How to complete this task ▸ The entries are given below. Output each one unchanged.

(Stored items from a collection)
-- pv_equiv track=rewrite | github.com/sivatmam/CCPS109 | Problems/labs109.py | taxi_zum_zum
-- ===== SOURCE A (Python) =====
-- def taxi_zum_zum(moves):
--   totalheading = 0
--   posx = 0
--   posy = 0
--   for move in moves:
--     if move == "R":
--       totalheading += 90
--     elif move == "L":
--       totalheading -= 90
--     elif move == "F":
--       heading = totalheading % 360
--       if heading < 0:
--         heading = 360 - heading
--
--       if heading == 0:
--         posy += 1
--       elif heading == 90:
--         posx += 1
--       elif heading == 180:
--         posy -= 1
--       elif heading == 270:
--         posx -= 1
--
--   return (posx, posy)
-- ===== SOURCE B (Python) =====
-- def taxi_zum_zum(moves):
--     dx, dy = 0, 1
--     posx = posy = 0
--     for move in moves:
--         if move == "R":
--             dx, dy = dy, -dx
--         elif move == "L":
--             dx, dy = -dy, dx
--         elif move == "F":
--             posx += dx
--             posy += dy
--     return (posx, posy)
-- ===== Notes on version B (the rewrite author's own statement) =====
-- stated objective: simpler
-- what changed: Replaces the integer heading (degrees) plus modulo-360 four-way dispatch with a unit direction vector (dx,dy) rotated in place, so 'F' is a single vector addition with no heading normalisation or case analysis.
import Mathlib
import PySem

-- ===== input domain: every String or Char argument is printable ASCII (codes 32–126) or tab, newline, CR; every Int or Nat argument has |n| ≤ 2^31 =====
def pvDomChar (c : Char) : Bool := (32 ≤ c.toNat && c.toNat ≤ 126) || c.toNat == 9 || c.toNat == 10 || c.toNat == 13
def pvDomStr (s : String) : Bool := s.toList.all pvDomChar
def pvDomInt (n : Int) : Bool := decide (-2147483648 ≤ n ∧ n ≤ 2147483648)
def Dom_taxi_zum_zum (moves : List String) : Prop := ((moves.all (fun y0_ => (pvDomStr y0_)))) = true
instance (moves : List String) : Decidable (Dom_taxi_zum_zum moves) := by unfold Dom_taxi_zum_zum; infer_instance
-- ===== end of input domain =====

-- B replaces A's degree heading + modulo-360 dispatch with a unit direction vector rotated in place (objective: simpler).

-- ===== PORT A =====
-- loop body of A: state = (totalheading, posx, posy)
def taxiStepA (st : Int × Int × Int) (move : String) : Int × Int × Int :=
  let (totalheading, posx, posy) := st
  if move = "R" then (totalheading + 90, posx, posy)
  else if move = "L" then (totalheading - 90, posx, posy)
  else if move = "F" then
    let heading0 := PySem.Int.mod totalheading 360
    let heading := if heading0 < 0 then 360 - heading0 else heading0
    if heading = 0 then (totalheading, posx, posy + 1)
    else if heading = 90 then (totalheading, posx + 1, posy)
    else if heading = 180 then (totalheading, posx, posy - 1)
    else if heading = 270 then (totalheading, posx - 1, posy)
    else (totalheading, posx, posy)
  else (totalheading, posx, posy)

def taxi_zum_zum (moves : List String) : Int × Int :=
  let st := moves.foldl taxiStepA (0, 0, 0)
  (st.2.1, st.2.2)

-- ===== PORT B =====
-- loop body of B: state = (dx, dy, posx, posy)
def taxiStepB (st : Int × Int × Int × Int) (move : String) : Int × Int × Int × Int :=
  let (dx, dy, posx, posy) := st
  if move = "R" then (dy, -dx, posx, posy)
  else if move = "L" then (-dy, dx, posx, posy)
  else if move = "F" then (dx, dy, posx + dx, posy + dy)
  else (dx, dy, posx, posy)

def taxi_zum_zum_alt (moves : List String) : Int × Int :=
  let st := moves.foldl taxiStepB (0, 1, 0, 0)
  (st.2.2.1, st.2.2.2)

-- ===== PRECONDITION & SPEC =====
def Spec_taxi_zum_zum (moves : List String) (out : Int × Int) : Prop := out = taxi_zum_zum_alt moves
instance (moves : List String) (out : Int × Int) : Decidable (Spec_taxi_zum_zum moves out) := by unfold Spec_taxi_zum_zum; infer_instance

-- ===== CLAIM (what is proved, stated in full; the proofs are below) =====
def Claim_equal_taxi_zum_zum : Prop := ∀ (moves : List String), Dom_taxi_zum_zum moves → Spec_taxi_zum_zum moves (taxi_zum_zum moves)

-- ===== LEMMAS AND PROOFS =====

-- the direction vector encoded by a heading residue
def taxiVec (r : Int) : Int × Int :=
  if r = 0 then (0, 1) else if r = 90 then (1, 0)
  else if r = 180 then (0, -1) else (-1, 0)

theorem taxi_mod_cases (h : Int) (hd : (90 : Int) ∣ h) :
    PySem.Int.mod h 360 = 0 ∨ PySem.Int.mod h 360 = 90 ∨
    PySem.Int.mod h 360 = 180 ∨ PySem.Int.mod h 360 = 270 := by
  rw [PySem.Int.mod_eq_emod_of_pos (by norm_num)]
  obtain ⟨k, rfl⟩ := hd
  omega

theorem taxi_loop_eq (moves : List String) :
    ∀ (h px py : Int), (90 : Int) ∣ h →
    moves.foldl taxiStepB ((taxiVec (PySem.Int.mod h 360)).1, (taxiVec (PySem.Int.mod h 360)).2, px, py)
      = let st := moves.foldl taxiStepA (h, px, py)
        ((taxiVec (PySem.Int.mod st.1 360)).1, (taxiVec (PySem.Int.mod st.1 360)).2, st.2.1, st.2.2) := by
  induction moves with
  | nil => intro h px py _; rfl
  | cons m rest ih =>
    intro h px py hd
    simp only [List.foldl_cons]
    rcases taxi_mod_cases h hd with hm | hm | hm | hm <;>
    · by_cases hR : m = "R"
      · have := ih (h + 90) px py (by omega)
        rcases taxi_mod_cases (h + 90) (by omega) with hm' | hm' | hm' | hm' <;>
          first
          | (rw [PySem.Int.mod_eq_emod_of_pos (by norm_num)] at hm hm'; omega)
          | (rw [hm'] at this
             simp only [taxiStepA, taxiStepB, hR, hm, hm', taxiVec]
             norm_num
             simpa [taxiVec] using this)
      · by_cases hL : m = "L"
        · have := ih (h - 90) px py (by omega)
          rcases taxi_mod_cases (h - 90) (by omega) with hm' | hm' | hm' | hm' <;>
            first
            | (rw [PySem.Int.mod_eq_emod_of_pos (by norm_num)] at hm hm'; omega)
            | (rw [hm'] at this
               simp only [taxiStepA, taxiStepB, hR, hL, taxiVec, hm, hm']
               norm_num
               simpa [taxiVec] using this)
        · by_cases hF : m = "F"
          · simp only [taxiStepA, taxiStepB, hR, hL, hF, hm, taxiVec]
            norm_num
            first
            | (have := ih h px (py + 1) hd; rw [hm] at this; simpa [taxiVec] using this)
            | (have := ih h (px + 1) py hd; rw [hm] at this; simpa [taxiVec] using this)
            | (have := ih h px (py - 1) hd; rw [hm] at this
               simpa [taxiVec, sub_eq_add_neg] using this)
            | (have := ih h (px - 1) py hd; rw [hm] at this
               simpa [taxiVec, sub_eq_add_neg] using this)
          · simp only [taxiStepA, taxiStepB, hR, hL, hF, if_neg, not_false_iff]
            exact ih h px py hd

-- ===== VERDICT (by name: the statement is the Claim_ definition above) =====
theorem taxi_zum_zum_spec : Claim_equal_taxi_zum_zum := by
  intro moves _
  unfold Spec_taxi_zum_zum taxi_zum_zum taxi_zum_zum_alt
  have := taxi_loop_eq moves 0 0 0 ⟨0, by norm_num⟩
  simp only [taxiVec] at this
  norm_num at this
  rw [this]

Response to the exercise ▸
-- pv_equiv track=rewrite | github.com/sivatmam/CCPS109 | Problems/labs109.py | taxi_zum_zum
-- ===== SOURCE A (Python) =====
-- def taxi_zum_zum(moves):
--   totalheading = 0
--   posx = 0
--   posy = 0
--   for move in moves:
--     if move == "R":
--       totalheading += 90
--     elif move == "L":
--       totalheading -= 90
--     elif move == "F":
--       heading = totalheading % 360
--       if heading < 0:
--         heading = 360 - heading
--
--       if heading == 0:
--         posy += 1
--       elif heading == 90:
--         posx += 1
--       elif heading == 180:
--         posy -= 1
--       elif heading == 270:
--         posx -= 1
--
--   return (posx, posy)
-- ===== SOURCE B (Python) =====
-- def taxi_zum_zum(moves):
--     dx, dy = 0, 1
--     posx = posy = 0
--     for move in moves:
--         if move == "R":
--             dx, dy = dy, -dx
--         elif move == "L":
--             dx, dy = -dy, dx
--         elif move == "F":
--             posx += dx
--             posy += dy
--     return (posx, posy)
-- ===== Notes on version B (the rewrite author's own statement) =====
-- stated objective: simpler
-- what changed: Replaces the integer heading (degrees) plus modulo-360 four-way dispatch with a unit direction vector (dx,dy) rotated in place, so 'F' is a single vector addition with no heading normalisation or case analysis.
import Mathlib
import PySem

-- ===== input domain: every String or Char argument is printable ASCII (codes 32–126) or tab, newline, CR; every Int or Nat argument has |n| ≤ 2^31 =====
def pvDomChar (c : Char) : Bool := (32 ≤ c.toNat && c.toNat ≤ 126) || c.toNat == 9 || c.toNat == 10 || c.toNat == 13
def pvDomStr (s : String) : Bool := s.toList.all pvDomChar
def pvDomInt (n : Int) : Bool := decide (-2147483648 ≤ n ∧ n ≤ 2147483648)
def Dom_taxi_zum_zum (moves : List String) : Prop := ((moves.all (fun y0_ => (pvDomStr y0_)))) = true
instance (moves : List String) : Decidable (Dom_taxi_zum_zum moves) := by unfold Dom_taxi_zum_zum; infer_instance
-- ===== end of input domain =====

-- B replaces A's degree heading + modulo-360 dispatch with a unit direction vector rotated in place (objective: simpler).

-- ===== PORT A =====
-- loop body of A: state = (totalheading, posx, posy)
def taxiStepA (st : Int × Int × Int) (move : String) : Int × Int × Int :=
  let (totalheading, posx, posy) := st
  if move = "R" then (totalheading + 90, posx, posy)
  else if move = "L" then (totalheading - 90, posx, posy)
  else if move = "F" then
    let heading0 := PySem.Int.mod totalheading 360
    let heading := if heading0 < 0 then 360 - heading0 else heading0
    if heading = 0 then (totalheading, posx, posy + 1)
    else if heading = 90 then (totalheading, posx + 1, posy)
    else if heading = 180 then (totalheading, posx, posy - 1)
    else if heading = 270 then (totalheading, posx - 1, posy)
    else (totalheading, posx, posy)
  else (totalheading, posx, posy)

def taxi_zum_zum (moves : List String) : Int × Int :=
  let st := moves.foldl taxiStepA (0, 0, 0)
  (st.2.1, st.2.2)

-- ===== PORT B =====
-- loop body of B: state = (dx, dy, posx, posy)
def taxiStepB (st : Int × Int × Int × Int) (move : String) : Int × Int × Int × Int :=
  let (dx, dy, posx, posy) := st
  if move = "R" then (dy, -dx, posx, posy)
  else if move = "L" then (-dy, dx, posx, posy)
  else if move = "F" then (dx, dy, posx + dx, posy + dy)
  else (dx, dy, posx, posy)

def taxi_zum_zum_alt (moves : List String) : Int × Int :=
  let st := moves.foldl taxiStepB (0, 1, 0, 0)
  (st.2.2.1, st.2.2.2)

-- ===== PRECONDITION & SPEC =====
def Spec_taxi_zum_zum (moves : List String) (out : Int × Int) : Prop := out = taxi_zum_zum_alt moves
instance (moves : List String) (out : Int × Int) : Decidable (Spec_taxi_zum_zum moves out) := by unfold Spec_taxi_zum_zum; infer_instance

-- ===== CLAIM (what is proved, stated in full; the proofs are below) =====
def Claim_equal_taxi_zum_zum : Prop := ∀ (moves : List String), Dom_taxi_zum_zum moves → Spec_taxi_zum_zum moves (taxi_zum_zum moves)

-- ===== LEMMAS AND PROOFS =====

-- the direction vector encoded by a heading residue
def taxiVec (r : Int) : Int × Int :=
  if r = 0 then (0, 1) else if r = 90 then (1, 0)
  else if r = 180 then (0, -1) else (-1, 0)

theorem taxi_mod_cases (h : Int) (hd : (90 : Int) ∣ h) :
    PySem.Int.mod h 360 = 0 ∨ PySem.Int.mod h 360 = 90 ∨
    PySem.Int.mod h 360 = 180 ∨ PySem.Int.mod h 360 = 270 := by
  rw [PySem.Int.mod_eq_emod_of_pos (by norm_num)]
  obtain ⟨k, rfl⟩ := hd
  omega

theorem taxi_loop_eq (moves : List String) :
    ∀ (h px py : Int), (90 : Int) ∣ h →
    moves.foldl taxiStepB ((taxiVec (PySem.Int.mod h 360)).1, (taxiVec (PySem.Int.mod h 360)).2, px, py)
      = let st := moves.foldl taxiStepA (h, px, py)
        ((taxiVec (PySem.Int.mod st.1 360)).1, (taxiVec (PySem.Int.mod st.1 360)).2, st.2.1, st.2.2) := by
  induction moves with
  | nil => intro h px py _; rfl
  | cons m rest ih =>
    intro h px py hd
    simp only [List.foldl_cons]
    rcases taxi_mod_cases h hd with hm | hm | hm | hm <;>
    · by_cases hR : m = "R"
      · have := ih (h + 90) px py (by omega)
        rcases taxi_mod_cases (h + 90) (by omega) with hm' | hm' | hm' | hm' <;>
          first
          | (rw [PySem.Int.mod_eq_emod_of_pos (by norm_num)] at hm hm'; omega)
          | (rw [hm'] at this
             simp only [taxiStepA, taxiStepB, hR, hm, hm', taxiVec]
             norm_num
             simpa [taxiVec] using this)
      · by_cases hL : m = "L"
        · have := ih (h - 90) px py (by omega)
          rcases taxi_mod_cases (h - 90) (by omega) with hm' | hm' | hm' | hm' <;>
            first
            | (rw [PySem.Int.mod_eq_emod_of_pos (by norm_num)] at hm hm'; omega)
            | (rw [hm'] at this
               simp only [taxiStepA, taxiStepB, hR, hL, taxiVec, hm, hm']
               norm_num
               simpa [taxiVec] using this)
        · by_cases hF : m = "F"
          · simp only [taxiStepA, taxiStepB, hR, hL, hF, hm, taxiVec]
            norm_num
            first
            | (have := ih h px (py + 1) hd; rw [hm] at this; simpa [taxiVec] using this)
            | (have := ih h (px + 1) py hd; rw [hm] at this; simpa [taxiVec] using this)
            | (have := ih h px (py - 1) hd; rw [hm] at this
               simpa [taxiVec, sub_eq_add_neg] using this)
            | (have := ih h (px - 1) py hd; rw [hm] at this
               simpa [taxiVec, sub_eq_add_neg] using this)
          · simp only [taxiStepA, taxiStepB, hR, hL, hF, if_neg, not_false_iff]
            exact ih h px py hd

-- ===== VERDICT (by name: the statement is the Claim_ definition above) =====
theorem taxi_zum_zum_spec : Claim_equal_taxi_zum_zum := by
  intro moves _
  unfold Spec_taxi_zum_zum taxi_zum_zum taxi_zum_zum_alt
  have := taxi_loop_eq moves 0 0 0 ⟨0, by norm_num⟩
  simp only [taxiVec] at this
  norm_num at this
  rw [this]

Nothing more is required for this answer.